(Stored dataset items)
---------------

-- pv_equiv track=rewrite | github.com/BrianLi009/PhysicsCheck_log | candidates/read.py | min_degree
-- ===== SOURCE A (Python) =====
-- def min_degree(M, n):
--     min_rowsum = n
--     for i in range(n):
--         rowsum = 0
--         for j in range(n):
--             if i > j:
--                 rowsum += M[j][i]
--             else:
--                 rowsum += M[i][j]
--         if rowsum < min_rowsum:
--             min_rowsum = rowsum
--     return min_rowsum
-- ===== SOURCE B (Python) =====
-- def min_degree(M, n):
--     rowsum = [0] * n
--     for i in range(n):
--         for j in range(i, n):
--             v = M[i][j]
--             rowsum[i] += v
--             if j > i:
--                 rowsum[j] += v
--     min_rowsum = n
--     for r in rowsum:
--         if r < min_rowsum:
--             min_rowsum = r
--     return min_rowsum
-- ===== Notes on version B (the rewrite author's own statement) =====
-- stated objective: alternative
-- what changed: Instead of recomputing each row sum from scratch with an i>j mirror branch (reading all n^2 symmetric positions), B makes one scatter pass over the upper triangle only, adding each entry M[i][j] into rowsum[i] and (if j>i) rowsum[j], then takes the minimum of the accumulated array in a separate pass.
import Mathlib
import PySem

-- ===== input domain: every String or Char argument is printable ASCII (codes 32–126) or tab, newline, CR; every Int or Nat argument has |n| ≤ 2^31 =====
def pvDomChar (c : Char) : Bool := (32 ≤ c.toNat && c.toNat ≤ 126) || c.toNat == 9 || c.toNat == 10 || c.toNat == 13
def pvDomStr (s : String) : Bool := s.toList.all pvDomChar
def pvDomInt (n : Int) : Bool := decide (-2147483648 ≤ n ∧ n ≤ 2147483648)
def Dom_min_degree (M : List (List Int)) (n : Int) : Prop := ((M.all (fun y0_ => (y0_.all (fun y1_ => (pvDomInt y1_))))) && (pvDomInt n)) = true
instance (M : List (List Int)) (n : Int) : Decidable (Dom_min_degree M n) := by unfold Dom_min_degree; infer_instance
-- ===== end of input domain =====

---------------

**Assigned task:**
Please report every line among the entries that includes "range".

**Final answer:**
--     for i in range(n):
--         for j in range(n):
--     for i in range(n):
--         for j in range(i, n):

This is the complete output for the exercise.